◆ What the task asks:
In the entries that follow, find the line containing "then m ||| 2"; from there, copy every line exactly through the line containing "-- ===== LEMMAS".
Data to process section start
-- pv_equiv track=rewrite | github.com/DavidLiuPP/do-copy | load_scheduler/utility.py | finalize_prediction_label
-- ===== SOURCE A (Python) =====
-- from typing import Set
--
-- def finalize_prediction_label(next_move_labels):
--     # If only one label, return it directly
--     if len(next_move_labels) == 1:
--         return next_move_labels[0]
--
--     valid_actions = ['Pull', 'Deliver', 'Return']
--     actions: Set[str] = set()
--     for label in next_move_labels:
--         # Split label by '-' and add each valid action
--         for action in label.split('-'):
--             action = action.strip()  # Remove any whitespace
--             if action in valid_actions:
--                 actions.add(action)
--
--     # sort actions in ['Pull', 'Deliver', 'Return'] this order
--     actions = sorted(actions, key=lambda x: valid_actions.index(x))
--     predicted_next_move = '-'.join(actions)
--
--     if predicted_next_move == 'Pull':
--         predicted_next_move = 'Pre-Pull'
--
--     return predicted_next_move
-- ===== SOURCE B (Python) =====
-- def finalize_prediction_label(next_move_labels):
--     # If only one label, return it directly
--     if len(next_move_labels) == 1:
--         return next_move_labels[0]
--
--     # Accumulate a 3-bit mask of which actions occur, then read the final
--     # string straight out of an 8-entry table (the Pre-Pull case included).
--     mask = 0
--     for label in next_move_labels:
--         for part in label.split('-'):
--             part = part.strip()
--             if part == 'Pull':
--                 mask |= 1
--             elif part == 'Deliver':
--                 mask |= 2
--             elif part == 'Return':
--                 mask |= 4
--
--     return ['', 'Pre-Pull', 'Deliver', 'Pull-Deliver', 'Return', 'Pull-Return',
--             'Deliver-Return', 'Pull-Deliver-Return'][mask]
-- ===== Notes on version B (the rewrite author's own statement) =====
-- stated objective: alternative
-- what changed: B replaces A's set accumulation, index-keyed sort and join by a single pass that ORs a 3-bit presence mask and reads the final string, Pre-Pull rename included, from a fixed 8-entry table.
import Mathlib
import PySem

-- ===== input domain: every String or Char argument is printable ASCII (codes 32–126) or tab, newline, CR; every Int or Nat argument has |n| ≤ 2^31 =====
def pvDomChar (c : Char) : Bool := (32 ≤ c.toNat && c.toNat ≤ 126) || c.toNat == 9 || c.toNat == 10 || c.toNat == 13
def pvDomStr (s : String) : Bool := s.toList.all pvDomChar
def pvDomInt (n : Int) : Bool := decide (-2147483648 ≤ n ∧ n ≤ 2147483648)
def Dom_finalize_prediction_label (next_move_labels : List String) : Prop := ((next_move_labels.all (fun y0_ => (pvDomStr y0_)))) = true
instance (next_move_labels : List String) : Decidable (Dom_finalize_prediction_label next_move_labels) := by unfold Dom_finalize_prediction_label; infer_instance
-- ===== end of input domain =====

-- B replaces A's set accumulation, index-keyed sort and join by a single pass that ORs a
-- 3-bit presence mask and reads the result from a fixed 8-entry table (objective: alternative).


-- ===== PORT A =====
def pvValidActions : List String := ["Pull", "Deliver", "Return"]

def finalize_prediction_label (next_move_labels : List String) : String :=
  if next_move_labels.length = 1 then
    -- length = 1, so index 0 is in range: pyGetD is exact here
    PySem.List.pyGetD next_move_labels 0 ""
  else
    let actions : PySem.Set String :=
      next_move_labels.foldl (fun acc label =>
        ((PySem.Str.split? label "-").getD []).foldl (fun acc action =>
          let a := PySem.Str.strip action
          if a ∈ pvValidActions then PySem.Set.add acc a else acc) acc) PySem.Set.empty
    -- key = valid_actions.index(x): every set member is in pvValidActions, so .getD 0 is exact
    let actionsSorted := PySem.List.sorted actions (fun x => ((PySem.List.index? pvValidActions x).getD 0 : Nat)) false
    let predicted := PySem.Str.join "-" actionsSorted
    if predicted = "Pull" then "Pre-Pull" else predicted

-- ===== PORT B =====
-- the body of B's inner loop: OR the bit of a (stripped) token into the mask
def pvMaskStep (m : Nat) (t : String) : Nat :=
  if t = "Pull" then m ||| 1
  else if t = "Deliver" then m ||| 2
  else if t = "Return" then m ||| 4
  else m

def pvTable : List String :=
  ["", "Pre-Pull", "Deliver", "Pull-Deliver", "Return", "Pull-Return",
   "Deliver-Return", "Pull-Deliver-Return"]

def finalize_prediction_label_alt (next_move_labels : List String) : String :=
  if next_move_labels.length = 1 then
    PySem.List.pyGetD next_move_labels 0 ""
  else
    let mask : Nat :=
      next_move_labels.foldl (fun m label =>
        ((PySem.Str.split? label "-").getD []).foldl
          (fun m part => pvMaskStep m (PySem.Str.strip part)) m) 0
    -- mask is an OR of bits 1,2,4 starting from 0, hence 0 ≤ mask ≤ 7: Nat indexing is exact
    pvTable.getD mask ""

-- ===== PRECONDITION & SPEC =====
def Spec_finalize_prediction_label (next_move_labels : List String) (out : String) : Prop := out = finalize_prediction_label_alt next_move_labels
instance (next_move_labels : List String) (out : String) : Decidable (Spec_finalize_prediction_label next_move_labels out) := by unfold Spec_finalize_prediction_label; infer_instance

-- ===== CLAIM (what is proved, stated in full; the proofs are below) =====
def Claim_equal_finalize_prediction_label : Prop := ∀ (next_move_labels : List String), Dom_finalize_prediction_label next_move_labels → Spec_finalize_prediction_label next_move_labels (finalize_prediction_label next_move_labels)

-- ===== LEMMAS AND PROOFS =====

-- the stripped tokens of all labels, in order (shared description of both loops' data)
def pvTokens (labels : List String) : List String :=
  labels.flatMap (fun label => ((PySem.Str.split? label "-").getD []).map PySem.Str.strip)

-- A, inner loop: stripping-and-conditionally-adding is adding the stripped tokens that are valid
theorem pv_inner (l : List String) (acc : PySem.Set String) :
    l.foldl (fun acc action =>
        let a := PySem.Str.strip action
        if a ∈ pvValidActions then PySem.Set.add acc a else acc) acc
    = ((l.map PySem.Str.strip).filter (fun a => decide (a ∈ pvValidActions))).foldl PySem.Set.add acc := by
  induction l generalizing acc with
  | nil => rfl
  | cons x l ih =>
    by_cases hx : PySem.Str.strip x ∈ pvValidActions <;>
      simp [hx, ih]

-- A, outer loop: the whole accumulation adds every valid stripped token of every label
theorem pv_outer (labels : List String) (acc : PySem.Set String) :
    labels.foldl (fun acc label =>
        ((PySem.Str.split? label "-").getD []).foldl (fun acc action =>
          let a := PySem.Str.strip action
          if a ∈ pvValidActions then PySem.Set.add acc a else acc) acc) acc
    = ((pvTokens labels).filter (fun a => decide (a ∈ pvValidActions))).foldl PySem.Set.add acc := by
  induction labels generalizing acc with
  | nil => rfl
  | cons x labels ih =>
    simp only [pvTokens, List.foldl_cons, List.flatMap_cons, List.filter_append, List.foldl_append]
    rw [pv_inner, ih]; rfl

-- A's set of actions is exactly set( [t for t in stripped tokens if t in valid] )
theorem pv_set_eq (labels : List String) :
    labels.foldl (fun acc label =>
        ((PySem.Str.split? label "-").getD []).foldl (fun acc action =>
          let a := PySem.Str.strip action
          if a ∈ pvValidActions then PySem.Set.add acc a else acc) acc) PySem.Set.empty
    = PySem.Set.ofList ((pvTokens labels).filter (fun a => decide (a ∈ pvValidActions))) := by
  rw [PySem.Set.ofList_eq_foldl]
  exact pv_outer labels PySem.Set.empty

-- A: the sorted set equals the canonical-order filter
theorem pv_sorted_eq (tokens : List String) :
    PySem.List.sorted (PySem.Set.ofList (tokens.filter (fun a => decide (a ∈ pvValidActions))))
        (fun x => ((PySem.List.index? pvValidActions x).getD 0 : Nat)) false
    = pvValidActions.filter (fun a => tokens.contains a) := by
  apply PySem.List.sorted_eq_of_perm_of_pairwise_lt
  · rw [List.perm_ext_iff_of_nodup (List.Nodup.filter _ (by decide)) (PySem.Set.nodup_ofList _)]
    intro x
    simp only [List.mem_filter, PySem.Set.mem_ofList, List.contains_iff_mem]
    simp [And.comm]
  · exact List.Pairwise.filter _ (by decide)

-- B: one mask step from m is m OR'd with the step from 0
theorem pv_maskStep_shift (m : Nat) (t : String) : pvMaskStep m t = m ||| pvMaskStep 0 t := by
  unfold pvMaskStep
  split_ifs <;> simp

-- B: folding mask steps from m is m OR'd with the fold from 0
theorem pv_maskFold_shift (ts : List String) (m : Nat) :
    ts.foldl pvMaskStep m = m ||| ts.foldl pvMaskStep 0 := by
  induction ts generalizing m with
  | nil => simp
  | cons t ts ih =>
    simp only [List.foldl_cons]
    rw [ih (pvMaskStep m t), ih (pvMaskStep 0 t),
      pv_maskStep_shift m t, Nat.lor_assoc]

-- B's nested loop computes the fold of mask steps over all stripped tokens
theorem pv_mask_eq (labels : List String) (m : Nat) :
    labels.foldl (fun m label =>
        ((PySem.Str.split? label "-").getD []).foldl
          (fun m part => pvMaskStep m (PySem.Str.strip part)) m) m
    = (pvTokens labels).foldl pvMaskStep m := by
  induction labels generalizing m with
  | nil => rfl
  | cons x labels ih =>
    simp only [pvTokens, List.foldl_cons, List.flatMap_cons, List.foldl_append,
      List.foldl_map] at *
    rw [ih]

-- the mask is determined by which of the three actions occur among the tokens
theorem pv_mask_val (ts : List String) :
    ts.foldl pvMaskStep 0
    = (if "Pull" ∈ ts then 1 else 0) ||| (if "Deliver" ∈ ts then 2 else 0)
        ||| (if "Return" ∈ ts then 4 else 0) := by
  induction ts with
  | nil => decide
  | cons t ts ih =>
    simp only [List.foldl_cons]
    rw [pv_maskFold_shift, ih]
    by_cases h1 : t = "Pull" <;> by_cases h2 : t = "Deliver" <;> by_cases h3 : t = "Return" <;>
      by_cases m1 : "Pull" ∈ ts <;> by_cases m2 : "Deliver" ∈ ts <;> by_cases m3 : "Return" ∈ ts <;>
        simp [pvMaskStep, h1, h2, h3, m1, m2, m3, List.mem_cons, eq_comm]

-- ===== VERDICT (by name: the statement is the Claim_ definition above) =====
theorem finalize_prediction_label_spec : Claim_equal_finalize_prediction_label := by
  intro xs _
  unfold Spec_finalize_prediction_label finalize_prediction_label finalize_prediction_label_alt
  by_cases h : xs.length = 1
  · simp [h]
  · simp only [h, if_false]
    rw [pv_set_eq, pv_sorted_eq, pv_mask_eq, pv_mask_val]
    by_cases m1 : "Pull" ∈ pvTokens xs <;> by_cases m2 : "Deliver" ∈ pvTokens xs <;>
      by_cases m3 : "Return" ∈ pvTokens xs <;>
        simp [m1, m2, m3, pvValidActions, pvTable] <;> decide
Data to process section end
◆ Answer box:
  else if t = "Deliver" then m ||| 2
  else if t = "Return" then m ||| 4
  else m

def pvTable : List String :=
  ["", "Pre-Pull", "Deliver", "Pull-Deliver", "Return", "Pull-Return",
   "Deliver-Return", "Pull-Deliver-Return"]

def finalize_prediction_label_alt (next_move_labels : List String) : String :=
  if next_move_labels.length = 1 then
    PySem.List.pyGetD next_move_labels 0 ""
  else
    let mask : Nat :=
      next_move_labels.foldl (fun m label =>
        ((PySem.Str.split? label "-").getD []).foldl
          (fun m part => pvMaskStep m (PySem.Str.strip part)) m) 0
    -- mask is an OR of bits 1,2,4 starting from 0, hence 0 ≤ mask ≤ 7: Nat indexing is exact
    pvTable.getD mask ""

-- ===== PRECONDITION & SPEC =====
def Spec_finalize_prediction_label (next_move_labels : List String) (out : String) : Prop := out = finalize_prediction_label_alt next_move_labels
instance (next_move_labels : List String) (out : String) : Decidable (Spec_finalize_prediction_label next_move_labels out) := by unfold Spec_finalize_prediction_label; infer_instance

-- ===== CLAIM (what is proved, stated in full; the proofs are below) =====
def Claim_equal_finalize_prediction_label : Prop := ∀ (next_move_labels : List String), Dom_finalize_prediction_label next_move_labels → Spec_finalize_prediction_label next_move_labels (finalize_prediction_label next_move_labels)

-- ===== LEMMAS AND PROOFS =====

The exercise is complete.